Given entries: Begin

-- pv_equiv track=rewrite | github.com/mission1215/AutoStock | functions/main.py | _merge_ai_universe_kr
-- ===== SOURCE A (Python) =====
-- MAX_AI_UNIVERSE_STOCKS = 20   # 시세 수집 호출 수 ∝ 이 값
--
-- GEMINI_UNIVERSE_KR = [
--     "005930", "000660", "035420", "051910", "006400", "035720", "000270", "068270",
--     "207940", "005380", "012330", "066570", "105560", "055550", "086790", "003550",
--     "034730", "096770", "017670", "015760", "028260", "032830", "009150", "033780",
--     "018260", "011200", "024110", "316140", "042700", "086520", "247540", "352820",
--     "373220", "323410", "000810", "302440", "090430", "006260", "001040", "000100",
--     "034220", "009540", "010130", "000720", "005490", "267250", "036570", "052400",
--     "196170", "003670", "010950", "036460",
-- ]
--
-- def _merge_ai_universe_kr(cfg: dict) -> list[str]:
--     """감시목록 우선 + 대표 풀, 중복 제거, API 부담 상한까지."""
--     seen: set[str] = set()
--     out: list[str] = []
--     for raw in list(cfg.get("kr_watchlist", [])) + GEMINI_UNIVERSE_KR:
--         s = str(raw).strip()
--         if not s.isdigit():
--             continue
--         c = s.zfill(6)
--         if c in seen:
--             continue
--         seen.add(c)
--         out.append(c)
--         if len(out) >= MAX_AI_UNIVERSE_STOCKS:
--             break
--     return out
-- ===== SOURCE B (Python) =====
-- MAX_AI_UNIVERSE_STOCKS = 20
--
-- GEMINI_UNIVERSE_KR = [
--     "005930", "000660", "035420", "051910", "006400", "035720", "000270", "068270",
--     "207940", "005380", "012330", "066570", "105560", "055550", "086790", "003550",
--     "034730", "096770", "017670", "015760", "028260", "032830", "009150", "033780",
--     "018260", "011200", "024110", "316140", "042700", "086520", "247540", "352820",
--     "373220", "323410", "000810", "302440", "090430", "006260", "001040", "000100",
--     "034220", "009540", "010130", "000720", "005490", "267250", "036570", "052400",
--     "196170", "003670", "010950", "036460",
-- ]
--
-- def _merge_ai_universe_kr(cfg: dict) -> list[str]:
--     """Normalize once; recover the first-seen order by sorting the distinct codes
--     by their first-occurrence position, then cap."""
--     codes = [s.zfill(6)
--              for s in (str(x).strip() for x in list(cfg.get("kr_watchlist", [])) + GEMINI_UNIVERSE_KR)
--              if s.isdigit()]
--     return sorted(set(codes), key=codes.index)[:MAX_AI_UNIVERSE_STOCKS]
-- ===== Notes on version B (the rewrite author's own statement) =====
-- stated objective: alternative
-- what changed: Replaces A's fused streaming loop (mutable seen-set, accumulator, early break) by a sort-based algorithm: normalize all candidates, take the distinct codes as an unordered set, and SORT them by first-occurrence position (sorted(set(codes), key=codes.index)) before capping; order is reconstructed by sorting instead of being preserved by a single pass.
import Mathlib
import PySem

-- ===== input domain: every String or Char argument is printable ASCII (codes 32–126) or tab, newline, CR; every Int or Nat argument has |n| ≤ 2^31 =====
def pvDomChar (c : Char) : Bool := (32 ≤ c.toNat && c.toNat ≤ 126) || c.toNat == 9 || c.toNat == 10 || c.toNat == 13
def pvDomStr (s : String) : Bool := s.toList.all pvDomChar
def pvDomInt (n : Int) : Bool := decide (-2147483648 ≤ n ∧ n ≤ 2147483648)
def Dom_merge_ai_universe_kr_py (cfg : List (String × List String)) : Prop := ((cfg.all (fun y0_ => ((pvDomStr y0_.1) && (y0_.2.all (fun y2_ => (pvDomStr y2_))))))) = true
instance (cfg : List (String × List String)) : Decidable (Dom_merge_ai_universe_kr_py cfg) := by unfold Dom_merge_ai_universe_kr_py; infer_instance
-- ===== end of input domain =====

-- B replaces A's fused streaming loop (seen-set + accumulator + early break) by a sort-based
-- algorithm: normalize everything, take the distinct codes, sort them by first-occurrence
-- position, then cap (objective: alternative; same output, not faster).

def pvGeminiUniverseKR : List String := [
  "005930", "000660", "035420", "051910", "006400", "035720", "000270", "068270",
  "207940", "005380", "012330", "066570", "105560", "055550", "086790", "003550",
  "034730", "096770", "017670", "015760", "028260", "032830", "009150", "033780",
  "018260", "011200", "024110", "316140", "042700", "086520", "247540", "352820",
  "373220", "323410", "000810", "302440", "090430", "006260", "001040", "000100",
  "034220", "009540", "010130", "000720", "005490", "267250", "036570", "052400",
  "196170", "003670", "010950", "036460"]

-- ===== PORT A =====
-- A's for-loop with `seen` set, `out` accumulator and the `break` at MAX (= 20);
-- `str(raw)` on a string is the identity and is omitted.
def pvALoop (xs : List String) (seen : PySem.Set String) (out : List String) : List String :=
  match xs with
  | [] => out
  | raw :: rest =>
    let s := PySem.Str.strip raw
    if ¬ PySem.Str.strIsdigit s then pvALoop rest seen out
    else
      let c := PySem.Str.zfill s 6
      if seen.contains c then pvALoop rest seen out
      else
        let seen' := seen.add c
        let out' := out ++ [c]
        if 20 ≤ out'.length then out' else pvALoop rest seen' out'

def merge_ai_universe_kr_py (cfg : List (String × List String)) : List String :=
  pvALoop (PySem.Dict.getD ⟨cfg⟩ "kr_watchlist" [] ++ pvGeminiUniverseKR) PySem.Set.empty []

-- ===== PORT B =====
-- `str(x).strip()` then keep `s.zfill(6)` if `s.isdigit()` (Source B's normalize comprehension)
def pvNormB (raw : String) : Option String :=
  let s := PySem.Str.strip raw
  if PySem.Str.strIsdigit s then some (PySem.Str.zfill s 6) else none

-- sorted(set(codes), key=codes.index)[:20].  The key `codes.index` is injective on set(codes)
-- (distinct first-occurrence positions), so sorting the PySem.Set is exact regardless of
-- Python's hash iteration order; every element of set(codes) is in codes, so `.index` never
-- raises and the `.getD 0` default is never used.
def merge_ai_universe_kr_py_alt (cfg : List (String × List String)) : List String :=
  let codes := (PySem.Dict.getD ⟨cfg⟩ "kr_watchlist" [] ++ pvGeminiUniverseKR).filterMap pvNormB
  (PySem.List.sorted (PySem.Set.ofList codes)
      (fun c => (PySem.List.index? codes c).getD 0) false).take 20

-- ===== PRECONDITION & SPEC =====
def Spec_merge_ai_universe_kr_py (cfg : List (String × List String)) (out : List String) : Prop := out = merge_ai_universe_kr_py_alt cfg
instance (cfg : List (String × List String)) (out : List String) : Decidable (Spec_merge_ai_universe_kr_py cfg out) := by unfold Spec_merge_ai_universe_kr_py; infer_instance

-- ===== CLAIM (what is proved, stated in full; the proofs are below) =====
def Claim_equal_merge_ai_universe_kr_py : Prop := ∀ (cfg : List (String × List String)), Dom_merge_ai_universe_kr_py cfg → Spec_merge_ai_universe_kr_py cfg (merge_ai_universe_kr_py cfg)

-- ===== LEMMAS AND PROOFS =====

-- dedup of the not-yet-seen suffix, relative to a running `seen` set (proof device)
def pvSeenDedup (seen : PySem.Set String) (ys : List String) : List String :=
  match ys with
  | [] => []
  | c :: ys => if seen.contains c then pvSeenDedup seen ys
               else c :: pvSeenDedup (seen.add c) ys

theorem pvALoop_eq (xs : List String) (seen : PySem.Set String) (out : List String)
    (hlen : out.length < 20) :
    pvALoop xs seen out = out ++ (pvSeenDedup seen (xs.filterMap pvNormB)).take (20 - out.length) := by
  induction xs generalizing seen out with
  | nil => simp [pvALoop, pvSeenDedup]
  | cons raw rest ih =>
    rw [List.filterMap_cons]
    by_cases hd : PySem.Str.strIsdigit (PySem.Str.strip raw) = true
    · have hn : pvNormB raw = some (PySem.Str.zfill (PySem.Str.strip raw) 6) := by
        simp only [pvNormB, if_pos hd]
      rw [hn]
      show (if ¬ PySem.Str.strIsdigit (PySem.Str.strip raw) = true then pvALoop rest seen out
            else _) = _
      rw [if_neg (not_not_intro hd)]
      by_cases hc : seen.contains (PySem.Str.zfill (PySem.Str.strip raw) 6) = true
      · rw [if_pos hc, pvSeenDedup, if_pos hc, ih _ _ hlen]
      · rw [if_neg hc, pvSeenDedup, if_neg hc]
        have hl : (out ++ [PySem.Str.zfill (PySem.Str.strip raw) 6]).length = out.length + 1 := by
          simp
        by_cases h20 : 20 ≤ out.length + 1
        · rw [if_pos (by omega : 20 ≤ (out ++ [PySem.Str.zfill (PySem.Str.strip raw) 6]).length)]
          have h19 : out.length = 19 := by omega
          simp [h19]
        · rw [if_neg (by omega : ¬ 20 ≤ (out ++ [PySem.Str.zfill (PySem.Str.strip raw) 6]).length),
              ih _ _ (by omega)]
          have h1 : 20 - out.length = (20 - (out.length + 1)) + 1 := by omega
          simp [h1, hl]
    · have hn : pvNormB raw = none := by simp only [pvNormB, if_neg hd]
      rw [hn]
      show (if ¬ PySem.Str.strIsdigit (PySem.Str.strip raw) = true then pvALoop rest seen out
            else _) = _
      rw [if_pos hd, ih _ _ hlen]

theorem pvOfList_eq_seenDedup (ys : List String) (pre : List String) :
    PySem.Set.ofList (pre ++ ys) = PySem.Set.ofList pre ++ pvSeenDedup (PySem.Set.ofList pre) ys := by
  induction ys generalizing pre with
  | nil => simp [pvSeenDedup]
  | cons c ys ih =>
    rw [pvSeenDedup]
    have hsplit : pre ++ c :: ys = (pre ++ [c]) ++ ys := by simp
    have hof : PySem.Set.ofList (pre ++ [c]) = PySem.Set.add (PySem.Set.ofList pre) c := by
      simp [PySem.Set.ofList_eq_foldl, List.foldl_append]
    by_cases hc : (PySem.Set.ofList pre).contains c = true
    · have ha : PySem.Set.add (PySem.Set.ofList pre) c = PySem.Set.ofList pre := by
        simp only [PySem.Set.add, if_pos hc]
      rw [if_pos hc, hsplit, ih (pre ++ [c]), hof, ha]
    · have ha : PySem.Set.add (PySem.Set.ofList pre) c = PySem.Set.ofList pre ++ [c] := by
        simp only [PySem.Set.add, if_neg hc]
      rw [if_neg hc, hsplit, ih (pre ++ [c]), hof, ha]
      simp

-- first-occurrence index of c in `full`, as Source B's sort key computes it
def pvIdx (full : List String) (c : String) : Nat := (PySem.List.index? full c).getD 0

-- elements of the running dedup of the suffix `ys` have strictly increasing first-occurrence
-- indices in the full list `pre ++ ys`, all ≥ pre.length
theorem pvSeenDedup_idx (ys pre : List String) :
    (∀ c ∈ pvSeenDedup (PySem.Set.ofList pre) ys, pre.length ≤ pvIdx (pre ++ ys) c) ∧
    List.Pairwise (fun a b => pvIdx (pre ++ ys) a < pvIdx (pre ++ ys) b)
      (pvSeenDedup (PySem.Set.ofList pre) ys) := by
  induction ys generalizing pre with
  | nil => simp [pvSeenDedup]
  | cons c ys ih =>
    have hsplit : pre ++ c :: ys = (pre ++ [c]) ++ ys := by simp
    have hof : PySem.Set.ofList (pre ++ [c]) = PySem.Set.add (PySem.Set.ofList pre) c := by
      simp [PySem.Set.ofList_eq_foldl, List.foldl_append]
    rw [pvSeenDedup]
    by_cases hc : (PySem.Set.ofList pre).contains c = true
    · have ha : PySem.Set.add (PySem.Set.ofList pre) c = PySem.Set.ofList pre := by
        simp only [PySem.Set.add, if_pos hc]
      rw [if_pos hc, hsplit]
      have := ih (pre ++ [c])
      rw [hof, ha] at this
      refine ⟨fun d hd => ?_, this.2⟩
      have := this.1 d hd
      simp only [List.length_append, List.length_cons, List.length_nil] at this
      omega
    · have ha : PySem.Set.add (PySem.Set.ofList pre) c = PySem.Set.ofList pre ++ [c] := by
        simp only [PySem.Set.add, if_neg hc]
      rw [if_neg hc, hsplit]
      have hmem : c ∉ pre := by
        intro hm
        apply hc
        have : c ∈ PySem.Set.ofList pre := (PySem.Set.mem_ofList _ _).mpr hm
        exact List.elem_eq_true_of_mem this
      have hidx : PySem.List.index? ((pre ++ [c]) ++ ys) c = some pre.length := by
        have : (pre ++ [c]) ++ ys = pre ++ c :: ys := by simp
        rw [this]
        exact (PySem.List.index?_eq_some_iff _ _ _).mpr ⟨pre, ys, rfl, rfl, hmem⟩
      have hic : pvIdx ((pre ++ [c]) ++ ys) c = pre.length := by
        simp only [pvIdx, hidx, Option.getD_some]
      have := ih (pre ++ [c])
      rw [hof] at this
      have hlen1 : (pre ++ [c]).length = pre.length + 1 := by simp
      constructor
      · intro d hd
        rcases List.mem_cons.mp hd with h | h
        · subst h; rw [hic]
        · have := this.1 d h; omega
      · refine List.pairwise_cons.mpr ⟨fun d hd => ?_, this.2⟩
        have := this.1 d hd; rw [hic]; omega

theorem pvSorted_set_eq (codes : List String) :
    PySem.List.sorted (PySem.Set.ofList codes)
        (fun c => (PySem.List.index? codes c).getD 0) false
      = pvSeenDedup PySem.Set.empty codes := by
  have hof : PySem.Set.ofList codes = pvSeenDedup PySem.Set.empty codes := by
    have := pvOfList_eq_seenDedup codes []
    simpa [PySem.Set.empty] using this
  have hp := (pvSeenDedup_idx codes []).2
  simp only [List.nil_append] at hp
  have hperm : (pvSeenDedup PySem.Set.empty codes).Perm (PySem.Set.ofList codes) := by
    rw [hof]
  have hp' : (pvSeenDedup PySem.Set.empty codes).Pairwise
      (fun a b => (fun c => (PySem.List.index? codes c).getD 0) a
                < (fun c => (PySem.List.index? codes c).getD 0) b) := by
    simpa [pvIdx, PySem.Set.empty] using hp
  exact PySem.List.sorted_eq_of_perm_of_pairwise_lt _ _ _ hperm hp'

-- ===== VERDICT (by name: the statement is the Claim_ definition above) =====
theorem merge_ai_universe_kr_py_spec : Claim_equal_merge_ai_universe_kr_py := by
  intro cfg _
  unfold Spec_merge_ai_universe_kr_py merge_ai_universe_kr_py merge_ai_universe_kr_py_alt
  rw [pvALoop_eq _ _ _ (by simp)]
  simp only [pvSorted_set_eq]
  simp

Given entries: End

◆ **What you need to do**
Write out every line of the data that holds the word "omega".

◆ **Problem solution**
        · rw [if_pos (by omega : 20 ≤ (out ++ [PySem.Str.zfill (PySem.Str.strip raw) 6]).length)]
          have h19 : out.length = 19 := by omega
        · rw [if_neg (by omega : ¬ 20 ≤ (out ++ [PySem.Str.zfill (PySem.Str.strip raw) 6]).length),
              ih _ _ (by omega)]
          have h1 : 20 - out.length = (20 - (out.length + 1)) + 1 := by omega
      omega
        · have := this.1 d h; omega
        have := this.1 d hd; rw [hic]; omega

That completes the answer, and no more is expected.